The University of California regents, following Gov. Pete Wilson's urgings, vote to end the gender- and ethnic-based reservation of some admissions slots for groups that otherwise would be underrepresented in proportion to their percentage of the population.
Has America's second Reconstruction come to an end? In the latter decades of the 20th century, has the post-World War II fight for racial (and gender) justice petered out, just as the post-Civil War effort for racial (though not gender) justice petered out in the latter decades of the 19th?
Before issuing a death certificate, a couple of points are worth bearing in mind:
"Affirmative action" is an elastic phrase, with public attitudes toward it properly varying with the particulars.
The issue is not so much whether people should be treated as groups or as individuals, as it is which kinds of groups are constitutionally valid and legislatively wise, and which kinds are not.
Affirmative action can mean "hard" programs like the federal set-asides, overturned by the high court, under which a minority-owned (sometimes in name only) firm could win a contract without offering the lowest price in competitive bidding. These programs, polls show, are widely disliked.
But it can also mean "soft" programs, like a private-sector employer's efforts to expand its talent pool beyond traditional good-old-boy networks. When described in terms of widening opportunities, polls also show, affirmative action rightly wins public approval.
Meanwhile, the Supreme Court has continued to allow, at least hypothetically, the hardest of affirmative-action efforts as remedies directly linked to specific instances of discrimination. This is appropriate, too.
At the same time, new forms of affirmative action may be on the way - based not on improving opportunities for racial minorities as such, but rather on improving opportunities for the economically disadvantaged.
In his recent address on affirmative action, for example, President Clinton spoke of set-asides based not on race or gender but on whether the firm were located in an economically depressed area - a proposal resembling the enterprise-zone concept identified with Republicans like Jack Kemp. The California regents are supplanting the race- and gender-oriented admissions program with one to promote economically and socially diverse student bodies - a good idea.
Affirmative action based on socioeconomic disadvantage presumably would pass constitutional muster more easily because that sort of grouping is not subject to the "strict scrutiny," in the jargon of constitutional law, that racial distinctions are.

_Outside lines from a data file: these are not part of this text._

lemma pvPossible_eq (ts : List String) (h : pvTokP ts) :
    pvPossible ts = (List.range (2 ^ pvHets ts)).map (pvCH ts) := by
  induction ts using List.reverseRecOn with
  | nil => simp [pvPossible, pvHets, pvCH]
  | append_singleton ts t ih =>
    have hts : pvTokP ts := fun x hx => h x (List.mem_append_left _ hx)
    have ht : t = "0" ∨ t = "1" ∨ t = "heterozygous" := h t (by simp)
    unfold pvPossible at ih ⊢
    rw [List.foldl_append, List.foldl_cons, List.foldl_nil, ih hts]
    rcases ht with ht | ht | ht
    · subst ht
      rw [if_pos (Or.inl rfl), pvHets_append_single ts "0" (by decide), List.map_map]
      refine List.map_congr_left (fun i hi => ?_)
      simp [Function.comp_apply, pvCH_append, pvCH]
    · subst ht
      rw [if_pos (Or.inr rfl), pvHets_append_single ts "1" (by decide), List.map_map]
      refine List.map_congr_left (fun i hi => ?_)
      simp [Function.comp_apply, pvCH_append, pvCH]
    · subst ht
      rw [if_neg (by decide), if_pos rfl, pvHets_append_het, pow_succ]
      rw [mul_two (2 ^ pvHets ts), List.range_add, List.map_append, List.map_map, List.map_map]
      congr 1
      · refine List.map_congr_left (fun i hi => ?_)
        simp only [Function.comp_apply, pvCH_append, pvCH, reduceIte]
        rw [Nat.div_eq_of_lt (List.mem_range.mp hi)]
        simp
      · rw [List.map_map]
        refine List.map_congr_left (fun i hi => ?_)
        have hi' := List.mem_range.mp hi
        simp only [Function.comp_apply, pvCH_append, pvCH]
        have h1 : (2 ^ pvHets ts + i) / 2 ^ pvHets ts = 1 := by
          rw [Nat.add_comm, Nat.add_div_right i (by positivity),
            Nat.div_eq_of_lt hi']
        have h2 : pvCH ts (2 ^ pvHets ts + i) = pvCH ts i := by
          conv_lhs => rw [← pvCH_mod]
          rw [Nat.add_mod_left, Nat.mod_eq_of_lt hi']
        simp only [h1, h2, reduceIte]
-- pv_equiv track=rewrite | github.com/frsauvage/aoc2025 | day12_2025.py | shape_parity
-- ===== SOURCE A (Python) =====
-- def shape_parity(shape):
--     """Return (#black, #white) for a checkerboard coloring of all '#' cells."""
--     black = white = 0
--     for y, row in enumerate(shape):
--         for x, c in enumerate(row):
--             if c == "#":
--                 if (x + y) % 2 == 0:
--                     black += 1
--                 else:
--                     white += 1
--     return black, white
-- ===== SOURCE B (Python) =====
-- def shape_parity(shape):
--     """Return (#black, #white) for a checkerboard coloring of all '#' cells."""
--     black = white = 0
--     for y, row in enumerate(shape):
--         even_hits = row[::2].count("#")
--         odd_hits = row[1::2].count("#")
--         if y % 2 == 0:
--             black += even_hits
--             white += odd_hits
--         else:
--             black += odd_hits
--             white += even_hits
--     return black, white
-- ===== Notes on version B (the rewrite author's own statement) =====
-- stated objective: simpler
-- what changed: Replaces the per-cell (x+y)%2 branch with per-row slice counting: '#' is counted in the even-index slice row[::2] and the odd-index slice row[1::2], and the two counts are added to black/white directly or swapped depending on the row parity.
import Mathlib
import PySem

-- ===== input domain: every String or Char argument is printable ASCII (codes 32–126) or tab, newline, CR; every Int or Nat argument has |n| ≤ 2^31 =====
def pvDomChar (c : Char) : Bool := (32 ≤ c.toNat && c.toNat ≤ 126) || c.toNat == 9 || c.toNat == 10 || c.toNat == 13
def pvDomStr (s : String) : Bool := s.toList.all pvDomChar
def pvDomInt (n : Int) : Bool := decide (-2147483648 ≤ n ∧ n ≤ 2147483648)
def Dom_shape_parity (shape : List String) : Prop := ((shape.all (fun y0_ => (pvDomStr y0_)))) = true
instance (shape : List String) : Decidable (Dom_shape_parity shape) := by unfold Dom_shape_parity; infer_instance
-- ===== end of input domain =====

-- B replaces A's per-cell (x+y)%2 branch by per-row counting of '#' in the even-index
-- and odd-index slices (row[::2], row[1::2]), swapped on odd rows: a simpler per-row decomposition.

-- ===== PORT A =====
def shape_parity (shape : List String) : Int × Int :=
  (PySem.List.enumerate shape).foldl
    (fun (bw : Int × Int) (yrow : Int × String) =>
      (PySem.List.enumerate yrow.2.toList).foldl
        (fun (bw : Int × Int) (xc : Int × Char) =>
          if xc.2 = '#' then
            if PySem.Int.mod (xc.1 + yrow.1) 2 = 0 then (bw.1 + 1, bw.2)
            else (bw.1, bw.2 + 1)
          else bw)
        bw)
    (0, 0)

-- ===== PORT B =====
def shape_parity_alt (shape : List String) : Int × Int :=
  (PySem.List.enumerate shape).foldl
    (fun (bw : Int × Int) (yrow : Int × String) =>
      let evenHits : Int := (PySem.Str.count ((PySem.Str.slice? yrow.2 none none 2).getD "") "#" : Int)
      let oddHits : Int := (PySem.Str.count ((PySem.Str.slice? yrow.2 (some 1) none 2).getD "") "#" : Int)
      if PySem.Int.mod yrow.1 2 = 0 then (bw.1 + evenHits, bw.2 + oddHits)
      else (bw.1 + oddHits, bw.2 + evenHits))
    (0, 0)

-- ===== PRECONDITION & SPEC =====
def Spec_shape_parity (shape : List String) (out : Int × Int) : Prop := out = shape_parity_alt shape
instance (shape : List String) (out : Int × Int) : Decidable (Spec_shape_parity shape out) := by unfold Spec_shape_parity; infer_instance

-- ===== CLAIM (what is proved, stated in full; the proofs are below) =====
def Claim_equal_shape_parity : Prop := ∀ (shape : List String), Dom_shape_parity shape → Spec_shape_parity shape (shape_parity shape)

-- ===== LEMMAS AND PROOFS =====

/-- Elements at even positions (0, 2, 4, …) of a list. -/
def pvEvens {α : Type} : List α → List α
  | [] => []
  | [a] => [a]
  | a :: _ :: t => a :: pvEvens t

theorem pv_evens_cons {α : Type} (c : α) (t : List α) :
    pvEvens (c :: t) = c :: pvEvens t.tail := by
  cases t <;> rfl

theorem pv_filterMap_evens {α : Type} (xs : List α) :
    List.filterMap (fun k : Nat => xs[2 * k]?) (List.range ((xs.length + 1) / 2)) = pvEvens xs := by
  induction xs using pvEvens.induct with
  | case1 => simp [pvEvens]
  | case2 a => simp [pvEvens, List.range_succ]
  | case3 a b t ih =>
    have hlen : ((a :: b :: t).length + 1) / 2 = (t.length + 1) / 2 + 1 := by
      simp; omega
    rw [hlen, List.range_succ_eq_map, List.filterMap_cons, List.filterMap_map]
    simp only [Nat.mul_zero, List.getElem?_cons_zero]
    have : (fun k : Nat => (a :: b :: t)[2 * (k + 1)]?) = (fun k : Nat => t[2 * k]?) := by
      funext k
      have h2 : 2 * (k + 1) = 2 * k + 2 := by omega
      simp [h2]
    simp only [Function.comp_def, Nat.succ_eq_add_one, this]
    rw [pvEvens]
    simp [ih]

theorem pv_cnt (n : Nat) :
    (if 0 < n then (((n : Int) + 2 - 1) / 2).toNat else 0) = (n + 1) / 2 := by
  split <;> omega

theorem pv_slice_even {α : Type} (xs : List α) :
    PySem.List.slice? xs none none 2 = some (pvEvens xs) := by
  simp only [PySem.List.slice?, PySem.List.sliceIndices]
  norm_num
  rw [pv_cnt]
  have hfun : (fun k : Nat => xs[((2:Int) * (k:Int)).toNat]?) = (fun k : Nat => xs[2 * k]?) := by
    funext k
    have h2k : ((2:Int) * (k:Int)).toNat = 2 * k := by omega
    rw [h2k]
  rw [hfun, pv_filterMap_evens]

theorem pv_slice_odd {α : Type} (xs : List α) :
    PySem.List.slice? xs (some 1) none 2 = some (pvEvens xs.tail) := by
  cases xs with
  | nil => rfl
  | cons a t =>
    simp only [PySem.List.slice?, PySem.List.sliceIndices]
    norm_num
    rw [pv_cnt]
    have hfun : (fun k : Nat => (a :: t)[((1:Int) + 2 * (k:Int)).toNat]?) = (fun k : Nat => t[2 * k]?) := by
      funext k
      have h : ((1:Int) + 2 * (k:Int)).toNat = 2 * k + 1 := by omega
      simp [h]
    rw [hfun, pv_filterMap_evens]

theorem pv_count_go (c : Char) (t : List Char) :
    ∀ (fuel acc : Nat), t.length ≤ fuel →
      PySem.Chars.count.go [c] fuel t acc = acc + t.count c := by
  induction t with
  | nil =>
    intro fuel acc _
    cases fuel <;> simp [PySem.Chars.count.go]
  | cons h0 t ih =>
    intro fuel acc hf
    cases fuel with
    | zero => simp at hf
    | succ f =>
      rw [PySem.Chars.count.go]
      have hpre : List.isPrefixOf [c] (h0 :: t) = (c == h0) := by
        simp [List.isPrefixOf]
      rw [hpre]
      by_cases hc : (c == h0) = true
      · rw [if_pos hc]
        have hd : List.drop [c].length (h0 :: t) = t := by
          simp
        rw [hd, ih f (acc + 1) (by simpa using hf)]
        have h0c : h0 = c := (beq_iff_eq.mp hc).symm
        simp [h0c]
        omega
      · rw [if_neg hc, ih f acc (by simpa using hf)]
        have hbc : (h0 == c) = false := by
          rw [beq_eq_false_iff_ne]
          intro h
          exact hc (by rw [beq_iff_eq]; exact h.symm)
        simp [List.count_cons, hbc]

theorem pv_count_single (s : List Char) (c : Char) :
    PySem.Chars.count s [c] = s.count c := by
  rw [PySem.Chars.count]
  simp only [List.isEmpty_cons, Bool.false_eq_true, if_false]
  have := pv_count_go c s s.length 0 (le_refl _)
  omega

theorem pv_parity_succ (a : Int) :
    PySem.Int.mod (a + 1) 2 = 0 ↔ ¬ PySem.Int.mod a 2 = 0 := by
  rw [PySem.Int.mod_eq_emod_of_pos (show (0:Int) < 2 by omega),
      PySem.Int.mod_eq_emod_of_pos (show (0:Int) < 2 by omega)]
  omega

theorem pv_rowA (cs : List Char) (y : Int) :
    ∀ (x0 b w : Int),
      (PySem.List.enumerate cs x0).foldl
        (fun (bw : Int × Int) (xc : Int × Char) =>
          if xc.2 = '#' then
            if PySem.Int.mod (xc.1 + y) 2 = 0 then (bw.1 + 1, bw.2)
            else (bw.1, bw.2 + 1)
          else bw)
        (b, w)
      = if PySem.Int.mod (x0 + y) 2 = 0
        then (b + ((pvEvens cs).count '#' : Int), w + ((pvEvens cs.tail).count '#' : Int))
        else (b + ((pvEvens cs.tail).count '#' : Int), w + ((pvEvens cs).count '#' : Int)) := by
  induction cs with
  | nil =>
    intro x0 b w
    simp only [PySem.List.enumerate_nil, List.foldl_nil, List.tail_nil, pvEvens, List.count_nil,
      Nat.cast_zero, add_zero, ite_self]
  | cons c t ih =>
    intro x0 b w
    have hpar : PySem.Int.mod (x0 + 1 + y) 2 = 0 ↔ ¬ PySem.Int.mod (x0 + y) 2 = 0 := by
      rw [show x0 + 1 + y = (x0 + y) + 1 by ring]
      exact pv_parity_succ (x0 + y)
    simp only [PySem.List.enumerate_cons, List.foldl_cons]
    by_cases hp : PySem.Int.mod (x0 + y) 2 = 0
    · have hp1 : ¬ PySem.Int.mod (x0 + 1 + y) 2 = 0 := fun h => (hpar.mp h) hp
      by_cases hc : c = '#'
      · rw [if_pos hc, if_pos hp, ih (x0 + 1), if_neg hp1, if_pos hp]
        simp only [Prod.mk.injEq, pv_evens_cons, List.tail_cons, List.count_cons, hc,
          beq_self_eq_true, if_true]
        constructor <;> push_cast <;> ring
      · rw [if_neg hc, ih (x0 + 1), if_neg hp1, if_pos hp]
        have hbc : (c == '#') = false := beq_eq_false_iff_ne.mpr hc
        simp only [Prod.mk.injEq, pv_evens_cons, List.tail_cons, List.count_cons, hbc,
          Bool.false_eq_true, if_false]
        constructor <;> push_cast <;> ring
    · have hp1 : PySem.Int.mod (x0 + 1 + y) 2 = 0 := hpar.mpr hp
      by_cases hc : c = '#'
      · rw [if_pos hc, if_neg hp, ih (x0 + 1), if_pos hp1, if_neg hp]
        simp only [Prod.mk.injEq, pv_evens_cons, List.tail_cons, List.count_cons, hc,
          beq_self_eq_true, if_true]
        constructor <;> push_cast <;> ring
      · rw [if_neg hc, ih (x0 + 1), if_pos hp1, if_neg hp]
        have hbc : (c == '#') = false := beq_eq_false_iff_ne.mpr hc
        simp only [Prod.mk.injEq, pv_evens_cons, List.tail_cons, List.count_cons, hbc,
          Bool.false_eq_true, if_false]
        constructor <;> push_cast <;> ring

theorem pv_count_ofList (l : List Char) :
    PySem.Str.count (String.ofList l) "#" = l.count '#' := by
  rw [PySem.Str.count, String.toList_ofList, show ("#" : String).toList = ['#'] from rfl,
    pv_count_single]

theorem pv_slice_even_str (s : String) :
    (PySem.Str.slice? s none none 2).getD "" = String.ofList (pvEvens s.toList) := by
  rw [PySem.Str.slice?]
  rw [show PySem.Chars.slice? s.toList none none 2 = PySem.List.slice? s.toList none none 2 from
    PySem.Chars.slice?_eq_listSlice? ..]
  rw [pv_slice_even]
  rfl

theorem pv_slice_odd_str (s : String) :
    (PySem.Str.slice? s (some 1) none 2).getD "" = String.ofList (pvEvens s.toList.tail) := by
  rw [PySem.Str.slice?]
  rw [show PySem.Chars.slice? s.toList (some 1) none 2 = PySem.List.slice? s.toList (some 1) none 2 from
    PySem.Chars.slice?_eq_listSlice? ..]
  rw [pv_slice_odd]
  rfl

-- ===== VERDICT (by name: the statement is the Claim_ definition above) =====
theorem shape_parity_spec : Claim_equal_shape_parity := by
  intro shape _
  unfold Spec_shape_parity shape_parity shape_parity_alt
  apply PySem.List.foldl_congr_mem
  intro acc yrow _
  obtain ⟨b, w⟩ := acc
  rw [pv_rowA yrow.2.toList yrow.1 0 b w]
  simp only [pv_slice_even_str, pv_slice_odd_str, pv_count_ofList, zero_add]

Economic-based affirmative action also has the virtue of flexibility. One source of discontent now is that, because ethnic background and gender don't change with life's fortunes, affirmative action in its current form can provide preferences to people who in fact enjoy ample opportunities for success.
Economics-based programs pose difficulties of their own; moving to broaden opportunity inevitably is messy. But allowing inequality of opportunity to persist and grow and rigidify in America would produce far messier situations. To work, economic-based affirmative action must reflect honest effort, and not simply serve as an excuse to perpetuate racial and gender privilege. We have a long, long way still to go to make America a land of equal opportunity.